Power Consumption And Temperatures
We enabled power-saving features on both rigs and didn’t override automatic fan controls during testing. In effect, we traded higher core temperatures for quieter fan operation.
Both systems are driven by the same Antec VP-450 power supply, which offers respectable efficiency, despite the fact that it lacks an 80 PLUS certification.
Although idle consumption was only 50.2 W last quarter, and 50.1 W back in June of last year with a Core i3-2100 and Radeon HD 6850 under the hood, this marks the first time our budget gaming PC pulls less than 50 W from the wall. Outfitted with a higher-clocked Pentium processor, however, today's rig consumes 2 W more at 100% processor load than our previous efforts.

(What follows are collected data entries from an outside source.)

-- pv_equiv track=rewrite | github.com/MatthiasLienhard/isotools | src/isotools/_transcriptome_io.py | aligned_part
-- ===== SOURCE A (Python) =====
-- def aligned_part(cigartuples, is_reverse):
--     "returns the interval of the trasncript that is aligned (e.g. not clipped) according to cigar. Positions are according to transcript strand"
--     start = end = 0
--     for cigar in reversed(cigartuples) if is_reverse else cigartuples:
--         if cigar[0] in (0, 1, 7, 8):  # MI=X -> move forward on read:
--             end += cigar[1]
--         elif cigar[0] in (4, 5):  # clipping at end
--             if end > start:
--                 return (start, end)
--             end += cigar[1]
--             start = end
--     return (start, end)  # clipping at begining or no clipping
-- ===== SOURCE B (Python) =====
-- def aligned_part(cigartuples, is_reverse):
--     "returns the interval of the trasncript that is aligned (e.g. not clipped) according to cigar. Positions are according to transcript strand"
--     seq = cigartuples[::-1] if is_reverse else cigartuples
--     # phase 1: split the sequence into segments; each clip op (4,5) closes the
--     # current segment, recording (aligned length of segment, clip length).
--     segs = []  # closed segments: (aligned_sum, clip_len)
--     acc = 0    # aligned sum of the still-open trailing segment
--     for cigar in seq:
--         if cigar[0] in (0, 1, 7, 8):
--             acc += cigar[1]
--         elif cigar[0] in (4, 5):
--             segs.append((acc, cigar[1]))
--             acc = 0
--     # phase 2: scan closed segments; the first one with positive aligned length
--     # is the answer, otherwise everything (including its clip) shifts the base.
--     base = 0
--     for a, c in segs:
--         if a > 0:
--             return (base, base + a)
--         base += a + c
--     return (base, base + acc)
-- ===== Notes on version B (the rewrite author's own statement) =====
-- stated objective: alternative
-- what changed: Replaced the single stateful loop with early return by a two-phase scheme: first split the CIGAR into clip-delimited segments recording each segment's aligned length and clip length, then scan those segments for the first one with positive aligned length.
import Mathlib
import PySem

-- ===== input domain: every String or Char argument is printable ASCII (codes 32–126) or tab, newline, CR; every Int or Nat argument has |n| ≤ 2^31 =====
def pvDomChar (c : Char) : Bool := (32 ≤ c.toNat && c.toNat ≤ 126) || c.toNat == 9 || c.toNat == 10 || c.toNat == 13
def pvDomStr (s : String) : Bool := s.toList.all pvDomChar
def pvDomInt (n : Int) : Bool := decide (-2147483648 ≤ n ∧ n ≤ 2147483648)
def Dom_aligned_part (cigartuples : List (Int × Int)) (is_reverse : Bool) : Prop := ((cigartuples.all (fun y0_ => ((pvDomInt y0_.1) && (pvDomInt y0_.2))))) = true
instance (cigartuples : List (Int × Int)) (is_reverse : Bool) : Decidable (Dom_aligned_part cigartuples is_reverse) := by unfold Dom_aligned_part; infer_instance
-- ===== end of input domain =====

-- B rebuilds the answer in two phases (segment the CIGAR at clip ops, then scan the
-- segments) instead of A's single stateful loop; objective: alternative decomposition.

-- ===== PORT A =====
-- A's for-loop with early return, as structural recursion over (start, end)
def alignedLoopA : List (Int × Int) → Int → Int → Int × Int
  | [], start, e => (start, e)
  | c :: rest, start, e =>
    if c.1 = 0 ∨ c.1 = 1 ∨ c.1 = 7 ∨ c.1 = 8 then alignedLoopA rest start (e + c.2)
    else if c.1 = 4 ∨ c.1 = 5 then
      if e > start then (start, e)
      else alignedLoopA rest (e + c.2) (e + c.2)
    else alignedLoopA rest start e

def aligned_part (cigartuples : List (Int × Int)) (is_reverse : Bool) : Int × Int :=
  alignedLoopA (if is_reverse then cigartuples.reverse else cigartuples) 0 0

-- ===== PORT B =====
-- phase 1 of Source B: split into clip-closed segments (aligned_sum, clip_len); returns
-- (closed segments, aligned sum of the open trailing segment)
def segsOfB : List (Int × Int) → Int → List (Int × Int) × Int
  | [], acc => ([], acc)
  | c :: rest, acc =>
    if c.1 = 0 ∨ c.1 = 1 ∨ c.1 = 7 ∨ c.1 = 8 then segsOfB rest (acc + c.2)
    else if c.1 = 4 ∨ c.1 = 5 then
      let st := segsOfB rest 0
      ((acc, c.2) :: st.1, st.2)
    else segsOfB rest acc

-- phase 2 of Source B: scan closed segments for the first positive aligned length
def scanSegsB : List (Int × Int) → Int → Int → Int × Int
  | [], base, acc => (base, base + acc)
  | s :: rest, base, acc =>
    if s.1 > 0 then (base, base + s.1) else scanSegsB rest (base + s.1 + s.2) acc

def aligned_part_alt (cigartuples : List (Int × Int)) (is_reverse : Bool) : Int × Int :=
  let seq := if is_reverse then cigartuples.reverse else cigartuples
  let st := segsOfB seq 0
  scanSegsB st.1 0 st.2

-- ===== PRECONDITION & SPEC =====
def Spec_aligned_part (cigartuples : List (Int × Int)) (is_reverse : Bool) (out : Int × Int) : Prop := out = aligned_part_alt cigartuples is_reverse
instance (cigartuples : List (Int × Int)) (is_reverse : Bool) (out : Int × Int) : Decidable (Spec_aligned_part cigartuples is_reverse out) := by unfold Spec_aligned_part; infer_instance

-- ===== CLAIM (what is proved, stated in full; the proofs are below) =====
def Claim_equal_aligned_part : Prop := ∀ (cigartuples : List (Int × Int)) (is_reverse : Bool), Dom_aligned_part cigartuples is_reverse → Spec_aligned_part cigartuples is_reverse (aligned_part cigartuples is_reverse)

-- ===== LEMMAS AND PROOFS =====

-- A's loop state (base, base+acc) matches B's segment scan resumed at base with
-- the trailing aligned sum acc of the unprocessed list.
theorem loop_eq_segs (l : List (Int × Int)) : ∀ (acc base : Int),
    alignedLoopA l base (base + acc) =
      scanSegsB (segsOfB l acc).1 base (segsOfB l acc).2 := by
  induction l with
  | nil => intro acc base; simp [alignedLoopA, segsOfB, scanSegsB]
  | cons c rest ih =>
    intro acc base
    by_cases h1 : c.1 = 0 ∨ c.1 = 1 ∨ c.1 = 7 ∨ c.1 = 8
    · simp only [alignedLoopA, segsOfB, if_pos h1]
      rw [show base + acc + c.2 = base + (acc + c.2) by ring]
      exact ih (acc + c.2) base
    · by_cases h2 : c.1 = 4 ∨ c.1 = 5
      · simp only [alignedLoopA, segsOfB, if_neg h1, if_pos h2, scanSegsB]
        by_cases h3 : base + acc > base
        · rw [if_pos h3, if_pos (by omega : acc > 0)]
        · rw [if_neg h3, if_neg (by omega : ¬ acc > 0)]
          have := ih 0 (base + acc + c.2)
          rw [add_zero] at this
          exact this
      · simp only [alignedLoopA, segsOfB, if_neg h1, if_neg h2]
        exact ih acc base

-- ===== VERDICT (by name: the statement is the Claim_ definition above) =====
theorem aligned_part_spec : Claim_equal_aligned_part := by
  intro cig rev _
  unfold Spec_aligned_part aligned_part aligned_part_alt
  have := loop_eq_segs (if rev then cig.reverse else cig) 0 0
  simpa using this
-- A-side: filtering the descending sort equals the reverse of the ascending sort of the filter
theorem pvFilterSorted (p : (String × Int) → Bool) {inputs : List (String × Int)}
    (hnd : (inputs.map Prod.fst).Nodup) :
    List.filter p (PySem.List.sorted inputs (fun q => q.1) true)
      = (PySem.List.sorted (inputs.filter p) (fun q => q.1) false).reverse := by
  have hndSorted : ((PySem.List.sorted inputs (fun q => q.1) true).map Prod.fst).Nodup :=
    ((PySem.List.sorted_perm inputs (fun q => q.1) true).map Prod.fst).nodup_iff.mpr hnd
  have hndFiltSorted : ((List.filter p (PySem.List.sorted inputs (fun q => q.1) true)).map Prod.fst).Nodup :=
    hndSorted.sublist (List.filter_sublist.map Prod.fst)
  have hndFilt : ((inputs.filter p).map Prod.fst).Nodup :=
    hnd.sublist (List.filter_sublist.map Prod.fst)
  have hperm1 : (List.filter p (PySem.List.sorted inputs (fun q => q.1) true)).Perm (inputs.filter p) :=
    (PySem.List.sorted_perm inputs (fun q => q.1) true).filter p
  have hpw1 : (List.filter p (PySem.List.sorted inputs (fun q => q.1) true)).Pairwise (fun a b => b.1 < a.1) :=
    pvStrictDesc hndFiltSorted ((PySem.List.sorted_pairwise_rev inputs (fun q => q.1)).filter p)
  have h1 := PySem.List.sorted_rev_eq_of_perm_of_pairwise_gt (inputs.filter p) _ (fun q => q.1) hperm1 hpw1
  have hperm2 : ((PySem.List.sorted (inputs.filter p) (fun q => q.1) false).reverse).Perm (inputs.filter p) :=
    (List.reverse_perm _).trans (PySem.List.sorted_perm (inputs.filter p) (fun q => q.1) false)
  have hpw2 : ((PySem.List.sorted (inputs.filter p) (fun q => q.1) false).reverse).Pairwise (fun a b => b.1 < a.1) := by
    rw [List.pairwise_reverse]
    have hndAsc : ((PySem.List.sorted (inputs.filter p) (fun q => q.1) false).map Prod.fst).Nodup :=
      ((PySem.List.sorted_perm (inputs.filter p) (fun q => q.1) false).map Prod.fst).nodup_iff.mpr hndFilt
    exact pvStrictAsc hndAsc (PySem.List.sorted_pairwise (inputs.filter p) (fun q => q.1))
  have h2 := PySem.List.sorted_rev_eq_of_perm_of_pairwise_gt (inputs.filter p) _ (fun q => q.1) hperm2 hpw2
  exact h1.symm.trans h2

-- B-side for one family: counted-rank fold over the unsorted filter equals pvS of the sorted filter
theorem pvBSide (p : (String × Int) → Bool) {inputs : List (String × Int)}
    (hnd : (inputs.map Prod.fst).Nodup) :
    pvFB (fun kv => (inputs.filter (fun q => p q && decide (q.1 < kv.1))).length) 0 (inputs.filter p)
      = pvS ((PySem.List.sorted (inputs.filter p) (fun q => q.1) false).map Prod.snd) 0 := by
  set s := PySem.List.sorted (inputs.filter p) (fun q => q.1) false with hs
  have hperm : (inputs.filter p).Perm s := (PySem.List.sorted_perm (inputs.filter p) (fun q => q.1) false).symm
  have hndFilt : ((inputs.filter p).map Prod.fst).Nodup :=
    hnd.sublist (List.filter_sublist.map Prod.fst)
  have hndS : (s.map Prod.fst).Nodup := ((hperm.map Prod.fst).nodup_iff).mp hndFilt
  have hAsc : s.Pairwise (fun a b => a.1 < b.1) :=
    pvStrictAsc hndS (PySem.List.sorted_pairwise (inputs.filter p) (fun q => q.1))
  rw [pvFB_perm _ _ hperm]
  rw [pvFoldRank s _ 0 0 ?_, pvBorZeroLeft]
  intro i h
  have hcomm : (fun q => p q && decide (q.1 < s[i].1))
      = (fun q : String × Int => decide (q.1 < s[i].1) && p q) :=
    funext (fun q => Bool.and_comm _ _)
  rw [← List.countP_eq_length_filter, hcomm, ← List.countP_filter, hperm.countP_eq]
  have hsplit : s = s.take i ++ s[i] :: s.drop (i + 1) := by
    conv_lhs => rw [← List.take_append_drop i s]
    rw [List.drop_eq_getElem_cons h]
  have hlen : (s.take i).length = i := by
    rw [List.length_take]; omega
  calc s.countP (fun q => decide (q.1 < s[i].1))
      = (s.take i ++ s[i] :: s.drop (i + 1)).countP (fun q => decide (q.1 < s[i].1)) := by rw [← hsplit]
    _ = (s.take i).length := pvRankIdx _ _ _ (hsplit ▸ hAsc)
    _ = 0 + i := by omega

MSI's GeForce GTX 560 reaches a respectable 950 MHz core frequency after a voltage bump to 1.050 V, though that results in a substantial increase in peak power consumption under 3DMark 11.
While the performance of Intel’s bundled heat sink isn't impressive, it does offer quiet operation and adequate cooling for our multiplier-locked processor.
MSI’s dual-fan thermal solution effectively cools the overclocked and overvolted GeForce GTX 560, never ramping up past 53% duty cycle. We also have to keep in mind the greater interior volume of today’s enclosure. Bottom line: GPU temperatures were of little concern on either build, as both GeForce cards had cooling to spare.